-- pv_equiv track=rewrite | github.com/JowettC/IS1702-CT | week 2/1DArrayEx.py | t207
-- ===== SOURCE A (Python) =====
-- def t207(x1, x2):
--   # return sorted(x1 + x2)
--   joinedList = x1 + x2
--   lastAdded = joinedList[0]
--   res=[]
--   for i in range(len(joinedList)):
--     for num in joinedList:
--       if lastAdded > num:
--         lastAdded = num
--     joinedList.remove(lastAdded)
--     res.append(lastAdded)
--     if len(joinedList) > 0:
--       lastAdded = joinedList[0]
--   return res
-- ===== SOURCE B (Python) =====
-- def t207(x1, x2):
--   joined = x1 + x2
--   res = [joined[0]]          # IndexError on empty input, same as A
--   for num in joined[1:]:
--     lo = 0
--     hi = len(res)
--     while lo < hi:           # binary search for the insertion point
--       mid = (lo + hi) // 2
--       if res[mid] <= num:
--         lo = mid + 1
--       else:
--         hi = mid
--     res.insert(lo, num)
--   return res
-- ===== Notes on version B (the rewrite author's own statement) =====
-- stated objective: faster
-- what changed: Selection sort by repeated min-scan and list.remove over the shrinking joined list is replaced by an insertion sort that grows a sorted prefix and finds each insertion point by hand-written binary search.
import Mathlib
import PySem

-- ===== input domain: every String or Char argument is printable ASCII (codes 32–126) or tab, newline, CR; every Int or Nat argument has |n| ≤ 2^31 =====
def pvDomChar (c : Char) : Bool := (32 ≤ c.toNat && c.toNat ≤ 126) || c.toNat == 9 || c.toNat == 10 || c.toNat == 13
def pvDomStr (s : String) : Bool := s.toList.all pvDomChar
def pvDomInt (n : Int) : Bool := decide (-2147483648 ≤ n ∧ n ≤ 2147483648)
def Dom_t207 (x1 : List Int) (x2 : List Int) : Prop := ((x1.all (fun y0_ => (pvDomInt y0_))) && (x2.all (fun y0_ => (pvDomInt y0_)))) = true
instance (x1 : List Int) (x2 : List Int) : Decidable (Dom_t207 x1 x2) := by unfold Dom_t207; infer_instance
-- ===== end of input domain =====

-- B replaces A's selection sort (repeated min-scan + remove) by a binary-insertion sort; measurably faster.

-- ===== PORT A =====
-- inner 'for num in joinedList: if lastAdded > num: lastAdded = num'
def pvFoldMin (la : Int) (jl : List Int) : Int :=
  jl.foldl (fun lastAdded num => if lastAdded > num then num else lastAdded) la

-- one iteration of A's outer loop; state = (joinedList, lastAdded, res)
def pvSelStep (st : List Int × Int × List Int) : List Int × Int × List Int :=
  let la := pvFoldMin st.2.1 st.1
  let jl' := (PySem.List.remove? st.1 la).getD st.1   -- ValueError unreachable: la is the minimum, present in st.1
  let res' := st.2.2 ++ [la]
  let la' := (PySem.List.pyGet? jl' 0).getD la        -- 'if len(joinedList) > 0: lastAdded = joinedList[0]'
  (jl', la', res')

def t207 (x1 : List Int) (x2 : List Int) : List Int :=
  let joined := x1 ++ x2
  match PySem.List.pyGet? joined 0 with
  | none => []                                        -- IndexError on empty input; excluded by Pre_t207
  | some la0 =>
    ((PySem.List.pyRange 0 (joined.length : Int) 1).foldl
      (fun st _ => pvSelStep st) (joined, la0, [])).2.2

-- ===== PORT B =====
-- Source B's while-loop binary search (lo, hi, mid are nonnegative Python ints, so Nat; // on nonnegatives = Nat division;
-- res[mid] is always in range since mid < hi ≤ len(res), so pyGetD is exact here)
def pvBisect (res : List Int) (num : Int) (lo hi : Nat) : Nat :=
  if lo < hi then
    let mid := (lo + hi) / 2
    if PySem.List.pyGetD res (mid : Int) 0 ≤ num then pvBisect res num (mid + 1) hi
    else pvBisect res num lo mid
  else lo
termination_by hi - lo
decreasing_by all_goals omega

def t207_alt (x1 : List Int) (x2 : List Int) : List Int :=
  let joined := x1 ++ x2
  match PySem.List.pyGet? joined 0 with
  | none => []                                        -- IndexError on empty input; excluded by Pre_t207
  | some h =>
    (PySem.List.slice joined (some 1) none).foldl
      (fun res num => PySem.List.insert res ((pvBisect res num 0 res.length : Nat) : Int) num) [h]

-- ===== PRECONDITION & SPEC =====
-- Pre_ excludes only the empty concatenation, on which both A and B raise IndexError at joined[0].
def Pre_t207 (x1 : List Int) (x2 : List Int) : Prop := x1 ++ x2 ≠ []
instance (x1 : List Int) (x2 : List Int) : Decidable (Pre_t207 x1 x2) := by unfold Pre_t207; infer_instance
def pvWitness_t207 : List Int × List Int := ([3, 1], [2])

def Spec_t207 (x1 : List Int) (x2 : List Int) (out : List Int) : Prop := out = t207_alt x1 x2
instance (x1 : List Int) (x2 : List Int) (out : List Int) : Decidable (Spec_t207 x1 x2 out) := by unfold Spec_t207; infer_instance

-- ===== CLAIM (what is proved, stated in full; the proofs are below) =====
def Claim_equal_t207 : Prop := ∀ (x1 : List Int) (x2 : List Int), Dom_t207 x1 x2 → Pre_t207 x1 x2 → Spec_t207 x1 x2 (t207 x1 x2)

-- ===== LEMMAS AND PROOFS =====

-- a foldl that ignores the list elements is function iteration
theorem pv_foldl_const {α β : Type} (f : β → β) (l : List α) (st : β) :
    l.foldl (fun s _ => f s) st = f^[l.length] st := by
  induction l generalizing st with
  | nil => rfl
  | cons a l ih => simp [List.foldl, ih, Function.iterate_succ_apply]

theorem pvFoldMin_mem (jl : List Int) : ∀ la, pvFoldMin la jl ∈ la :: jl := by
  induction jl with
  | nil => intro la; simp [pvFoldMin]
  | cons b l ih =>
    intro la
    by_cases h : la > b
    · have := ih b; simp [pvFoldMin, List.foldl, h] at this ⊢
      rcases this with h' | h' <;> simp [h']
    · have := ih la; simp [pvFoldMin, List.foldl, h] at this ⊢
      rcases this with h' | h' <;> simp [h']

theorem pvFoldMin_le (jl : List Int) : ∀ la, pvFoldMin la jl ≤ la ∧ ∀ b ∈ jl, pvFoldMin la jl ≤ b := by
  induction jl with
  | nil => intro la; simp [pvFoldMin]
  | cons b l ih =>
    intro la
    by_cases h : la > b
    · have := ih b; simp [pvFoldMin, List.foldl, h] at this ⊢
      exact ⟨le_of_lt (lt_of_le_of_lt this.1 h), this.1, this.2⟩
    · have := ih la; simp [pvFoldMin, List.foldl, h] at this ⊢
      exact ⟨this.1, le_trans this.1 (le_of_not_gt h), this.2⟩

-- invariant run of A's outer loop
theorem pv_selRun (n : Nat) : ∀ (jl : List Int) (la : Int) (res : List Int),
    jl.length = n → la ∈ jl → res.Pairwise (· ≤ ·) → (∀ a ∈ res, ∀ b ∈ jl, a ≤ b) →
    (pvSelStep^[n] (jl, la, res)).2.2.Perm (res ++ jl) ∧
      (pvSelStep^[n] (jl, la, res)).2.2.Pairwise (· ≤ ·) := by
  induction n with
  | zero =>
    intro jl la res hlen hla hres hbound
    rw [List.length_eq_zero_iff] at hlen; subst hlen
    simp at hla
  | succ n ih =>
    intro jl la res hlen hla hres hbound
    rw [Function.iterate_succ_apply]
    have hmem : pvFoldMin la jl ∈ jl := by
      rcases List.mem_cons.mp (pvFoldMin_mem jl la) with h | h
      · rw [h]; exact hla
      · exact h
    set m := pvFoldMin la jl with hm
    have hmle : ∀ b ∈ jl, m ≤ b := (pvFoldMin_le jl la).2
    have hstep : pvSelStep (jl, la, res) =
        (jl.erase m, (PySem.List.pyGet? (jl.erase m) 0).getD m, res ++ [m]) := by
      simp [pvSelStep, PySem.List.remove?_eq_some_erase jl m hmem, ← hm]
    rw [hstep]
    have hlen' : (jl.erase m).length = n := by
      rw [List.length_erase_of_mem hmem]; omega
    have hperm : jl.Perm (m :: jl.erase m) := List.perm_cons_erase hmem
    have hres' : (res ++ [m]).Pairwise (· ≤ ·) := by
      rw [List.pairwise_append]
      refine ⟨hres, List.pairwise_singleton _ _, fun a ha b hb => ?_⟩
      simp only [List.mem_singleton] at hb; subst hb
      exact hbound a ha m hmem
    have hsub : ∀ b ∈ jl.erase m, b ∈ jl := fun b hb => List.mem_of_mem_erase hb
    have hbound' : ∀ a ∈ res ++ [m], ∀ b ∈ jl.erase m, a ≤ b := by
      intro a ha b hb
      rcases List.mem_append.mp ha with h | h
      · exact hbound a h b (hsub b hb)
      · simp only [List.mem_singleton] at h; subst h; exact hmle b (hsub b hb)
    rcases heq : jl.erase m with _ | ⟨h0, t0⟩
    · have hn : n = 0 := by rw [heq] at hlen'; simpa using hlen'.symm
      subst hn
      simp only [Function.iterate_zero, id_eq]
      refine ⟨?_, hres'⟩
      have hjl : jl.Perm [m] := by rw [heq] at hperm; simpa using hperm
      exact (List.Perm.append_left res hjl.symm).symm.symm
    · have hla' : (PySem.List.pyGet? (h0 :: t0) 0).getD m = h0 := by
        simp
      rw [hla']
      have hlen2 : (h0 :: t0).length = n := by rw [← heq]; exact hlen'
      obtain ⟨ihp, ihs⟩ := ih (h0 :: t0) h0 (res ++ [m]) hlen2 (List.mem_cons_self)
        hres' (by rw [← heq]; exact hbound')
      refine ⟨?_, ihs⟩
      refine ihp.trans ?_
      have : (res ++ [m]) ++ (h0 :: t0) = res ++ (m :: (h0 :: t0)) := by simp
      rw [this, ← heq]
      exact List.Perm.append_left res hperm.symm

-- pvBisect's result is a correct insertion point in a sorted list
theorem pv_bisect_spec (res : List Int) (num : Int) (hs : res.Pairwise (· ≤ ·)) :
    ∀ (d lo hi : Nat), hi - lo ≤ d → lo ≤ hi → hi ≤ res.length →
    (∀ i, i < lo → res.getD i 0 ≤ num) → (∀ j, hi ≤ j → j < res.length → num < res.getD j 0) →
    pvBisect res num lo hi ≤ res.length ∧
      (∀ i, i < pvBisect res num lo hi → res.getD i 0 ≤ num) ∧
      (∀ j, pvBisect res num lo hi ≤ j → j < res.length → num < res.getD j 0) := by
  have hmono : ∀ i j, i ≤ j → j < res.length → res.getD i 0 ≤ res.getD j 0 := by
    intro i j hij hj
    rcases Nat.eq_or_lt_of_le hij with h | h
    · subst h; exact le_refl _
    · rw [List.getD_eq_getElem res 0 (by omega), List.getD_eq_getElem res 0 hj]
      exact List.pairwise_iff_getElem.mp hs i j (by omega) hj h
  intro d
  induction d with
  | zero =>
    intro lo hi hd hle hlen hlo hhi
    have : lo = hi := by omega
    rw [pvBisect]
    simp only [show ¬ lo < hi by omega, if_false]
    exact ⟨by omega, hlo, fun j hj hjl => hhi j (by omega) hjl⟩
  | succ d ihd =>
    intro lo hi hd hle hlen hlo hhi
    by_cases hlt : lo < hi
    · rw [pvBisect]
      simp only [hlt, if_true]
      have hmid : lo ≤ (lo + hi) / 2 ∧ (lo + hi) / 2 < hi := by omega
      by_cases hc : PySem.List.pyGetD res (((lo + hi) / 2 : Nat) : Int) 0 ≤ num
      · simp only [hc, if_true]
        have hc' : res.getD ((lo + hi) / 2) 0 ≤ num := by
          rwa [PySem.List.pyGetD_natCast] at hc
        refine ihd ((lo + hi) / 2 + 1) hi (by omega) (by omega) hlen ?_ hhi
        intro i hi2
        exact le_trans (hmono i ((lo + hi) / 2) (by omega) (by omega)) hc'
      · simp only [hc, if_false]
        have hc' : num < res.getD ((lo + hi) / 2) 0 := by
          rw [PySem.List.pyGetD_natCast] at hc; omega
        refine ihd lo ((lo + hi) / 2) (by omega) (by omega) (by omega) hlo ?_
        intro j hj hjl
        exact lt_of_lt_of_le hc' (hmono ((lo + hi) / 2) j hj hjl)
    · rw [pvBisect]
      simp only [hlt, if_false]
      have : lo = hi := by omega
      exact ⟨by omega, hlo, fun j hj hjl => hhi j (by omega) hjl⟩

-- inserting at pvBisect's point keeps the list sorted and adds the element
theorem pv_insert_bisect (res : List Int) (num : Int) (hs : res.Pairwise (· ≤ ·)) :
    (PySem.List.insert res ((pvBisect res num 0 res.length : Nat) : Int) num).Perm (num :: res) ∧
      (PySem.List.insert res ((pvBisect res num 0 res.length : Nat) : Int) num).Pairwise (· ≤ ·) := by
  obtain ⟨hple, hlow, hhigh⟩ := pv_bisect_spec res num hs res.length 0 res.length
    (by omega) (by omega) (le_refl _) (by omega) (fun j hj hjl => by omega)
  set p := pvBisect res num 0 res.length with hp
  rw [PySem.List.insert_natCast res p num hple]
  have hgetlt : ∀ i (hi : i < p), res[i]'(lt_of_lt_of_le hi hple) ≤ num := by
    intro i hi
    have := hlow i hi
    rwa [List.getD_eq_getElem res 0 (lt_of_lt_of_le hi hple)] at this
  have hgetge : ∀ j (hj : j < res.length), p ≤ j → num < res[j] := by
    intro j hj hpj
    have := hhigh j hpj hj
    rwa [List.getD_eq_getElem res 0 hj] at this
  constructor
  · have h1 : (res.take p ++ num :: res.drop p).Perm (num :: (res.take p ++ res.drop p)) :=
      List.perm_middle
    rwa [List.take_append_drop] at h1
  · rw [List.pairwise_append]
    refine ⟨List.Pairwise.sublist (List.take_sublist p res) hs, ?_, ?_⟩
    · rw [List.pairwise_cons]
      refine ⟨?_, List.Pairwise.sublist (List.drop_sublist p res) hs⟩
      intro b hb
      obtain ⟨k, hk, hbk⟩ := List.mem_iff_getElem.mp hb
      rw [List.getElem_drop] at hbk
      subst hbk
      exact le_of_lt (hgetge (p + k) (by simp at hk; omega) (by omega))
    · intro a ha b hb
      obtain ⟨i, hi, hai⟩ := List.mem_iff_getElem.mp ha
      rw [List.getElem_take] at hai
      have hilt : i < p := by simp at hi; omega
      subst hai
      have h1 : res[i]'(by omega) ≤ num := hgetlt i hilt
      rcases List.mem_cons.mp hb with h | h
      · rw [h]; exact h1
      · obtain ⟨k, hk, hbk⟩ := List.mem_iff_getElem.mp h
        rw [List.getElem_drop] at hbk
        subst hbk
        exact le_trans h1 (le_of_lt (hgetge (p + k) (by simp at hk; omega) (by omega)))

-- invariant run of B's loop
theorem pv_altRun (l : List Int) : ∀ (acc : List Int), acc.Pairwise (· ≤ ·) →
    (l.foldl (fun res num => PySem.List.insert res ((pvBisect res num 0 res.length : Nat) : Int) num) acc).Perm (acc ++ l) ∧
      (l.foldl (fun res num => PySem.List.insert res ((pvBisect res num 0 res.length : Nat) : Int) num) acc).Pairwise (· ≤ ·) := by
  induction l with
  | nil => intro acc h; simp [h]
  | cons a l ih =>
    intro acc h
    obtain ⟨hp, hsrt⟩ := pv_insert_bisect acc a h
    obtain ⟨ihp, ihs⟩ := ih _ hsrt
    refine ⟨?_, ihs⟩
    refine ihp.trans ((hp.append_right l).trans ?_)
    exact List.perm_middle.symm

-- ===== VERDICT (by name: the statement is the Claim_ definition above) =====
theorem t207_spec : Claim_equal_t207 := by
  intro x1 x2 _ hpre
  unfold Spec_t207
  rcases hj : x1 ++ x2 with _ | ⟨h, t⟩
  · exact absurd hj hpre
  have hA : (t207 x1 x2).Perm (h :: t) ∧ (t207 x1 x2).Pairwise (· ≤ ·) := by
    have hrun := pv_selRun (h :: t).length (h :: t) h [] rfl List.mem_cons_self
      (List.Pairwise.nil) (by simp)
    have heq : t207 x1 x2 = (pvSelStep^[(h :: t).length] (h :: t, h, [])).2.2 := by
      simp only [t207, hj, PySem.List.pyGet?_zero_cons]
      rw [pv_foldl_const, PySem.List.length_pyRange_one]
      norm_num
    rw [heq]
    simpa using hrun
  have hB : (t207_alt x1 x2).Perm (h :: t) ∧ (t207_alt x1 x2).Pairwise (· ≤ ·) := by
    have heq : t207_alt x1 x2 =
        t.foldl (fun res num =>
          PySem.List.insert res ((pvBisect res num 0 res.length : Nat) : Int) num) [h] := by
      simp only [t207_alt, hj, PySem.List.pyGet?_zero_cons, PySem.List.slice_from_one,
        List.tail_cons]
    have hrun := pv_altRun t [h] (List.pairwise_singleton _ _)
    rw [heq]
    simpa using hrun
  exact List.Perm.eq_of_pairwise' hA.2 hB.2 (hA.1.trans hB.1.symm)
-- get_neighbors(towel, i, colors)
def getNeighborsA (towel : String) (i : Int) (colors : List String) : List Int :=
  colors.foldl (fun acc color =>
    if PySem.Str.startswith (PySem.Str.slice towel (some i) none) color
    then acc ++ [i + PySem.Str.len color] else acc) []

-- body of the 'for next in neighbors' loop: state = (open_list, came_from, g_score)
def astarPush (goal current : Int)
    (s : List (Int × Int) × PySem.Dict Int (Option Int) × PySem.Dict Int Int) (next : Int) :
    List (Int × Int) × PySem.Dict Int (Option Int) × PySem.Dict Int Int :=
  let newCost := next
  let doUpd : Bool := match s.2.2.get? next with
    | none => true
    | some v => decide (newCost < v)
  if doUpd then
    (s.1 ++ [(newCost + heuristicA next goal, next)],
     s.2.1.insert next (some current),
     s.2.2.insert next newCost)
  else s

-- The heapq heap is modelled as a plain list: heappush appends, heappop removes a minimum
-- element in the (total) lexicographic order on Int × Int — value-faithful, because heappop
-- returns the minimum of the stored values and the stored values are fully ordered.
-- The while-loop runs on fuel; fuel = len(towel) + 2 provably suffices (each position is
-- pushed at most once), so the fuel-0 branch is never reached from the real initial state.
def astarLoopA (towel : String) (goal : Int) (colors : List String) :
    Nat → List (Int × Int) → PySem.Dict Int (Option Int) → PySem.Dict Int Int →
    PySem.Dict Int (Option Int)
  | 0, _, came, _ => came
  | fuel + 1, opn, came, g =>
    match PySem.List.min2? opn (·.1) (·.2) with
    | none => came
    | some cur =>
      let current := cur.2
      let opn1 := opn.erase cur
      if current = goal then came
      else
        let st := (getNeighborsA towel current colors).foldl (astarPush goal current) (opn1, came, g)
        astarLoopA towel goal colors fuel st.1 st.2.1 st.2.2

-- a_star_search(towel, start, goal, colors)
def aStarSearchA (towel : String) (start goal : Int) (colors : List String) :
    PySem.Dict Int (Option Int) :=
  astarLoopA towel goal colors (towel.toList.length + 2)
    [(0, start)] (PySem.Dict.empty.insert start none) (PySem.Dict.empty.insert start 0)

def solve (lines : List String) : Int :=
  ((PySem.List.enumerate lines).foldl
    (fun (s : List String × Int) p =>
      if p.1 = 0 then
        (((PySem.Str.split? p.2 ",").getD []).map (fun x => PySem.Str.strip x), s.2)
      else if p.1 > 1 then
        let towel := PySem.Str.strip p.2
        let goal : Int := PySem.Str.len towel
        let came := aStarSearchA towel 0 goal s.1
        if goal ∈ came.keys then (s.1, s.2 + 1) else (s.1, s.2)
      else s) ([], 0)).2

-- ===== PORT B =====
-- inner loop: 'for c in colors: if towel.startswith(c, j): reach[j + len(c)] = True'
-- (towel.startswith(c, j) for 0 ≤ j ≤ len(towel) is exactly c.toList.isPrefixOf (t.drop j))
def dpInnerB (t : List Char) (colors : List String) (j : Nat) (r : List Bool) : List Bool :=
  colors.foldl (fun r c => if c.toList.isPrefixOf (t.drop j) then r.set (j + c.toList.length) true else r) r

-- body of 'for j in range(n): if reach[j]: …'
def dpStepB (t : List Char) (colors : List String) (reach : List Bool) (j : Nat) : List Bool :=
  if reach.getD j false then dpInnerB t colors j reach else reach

**Required work**
Beginning at the line with "colors.foldl (fun acc color =>" and ending at the line with "(s.1 ++ [(newCost", reproduce each line of the data above exactly, and add no other lines.

**Output below**
  colors.foldl (fun acc color =>
    if PySem.Str.startswith (PySem.Str.slice towel (some i) none) color
    then acc ++ [i + PySem.Str.len color] else acc) []

-- body of the 'for next in neighbors' loop: state = (open_list, came_from, g_score)
def astarPush (goal current : Int)
    (s : List (Int × Int) × PySem.Dict Int (Option Int) × PySem.Dict Int Int) (next : Int) :
    List (Int × Int) × PySem.Dict Int (Option Int) × PySem.Dict Int Int :=
  let newCost := next
  let doUpd : Bool := match s.2.2.get? next with
    | none => true
    | some v => decide (newCost < v)
  if doUpd then
    (s.1 ++ [(newCost + heuristicA next goal, next)],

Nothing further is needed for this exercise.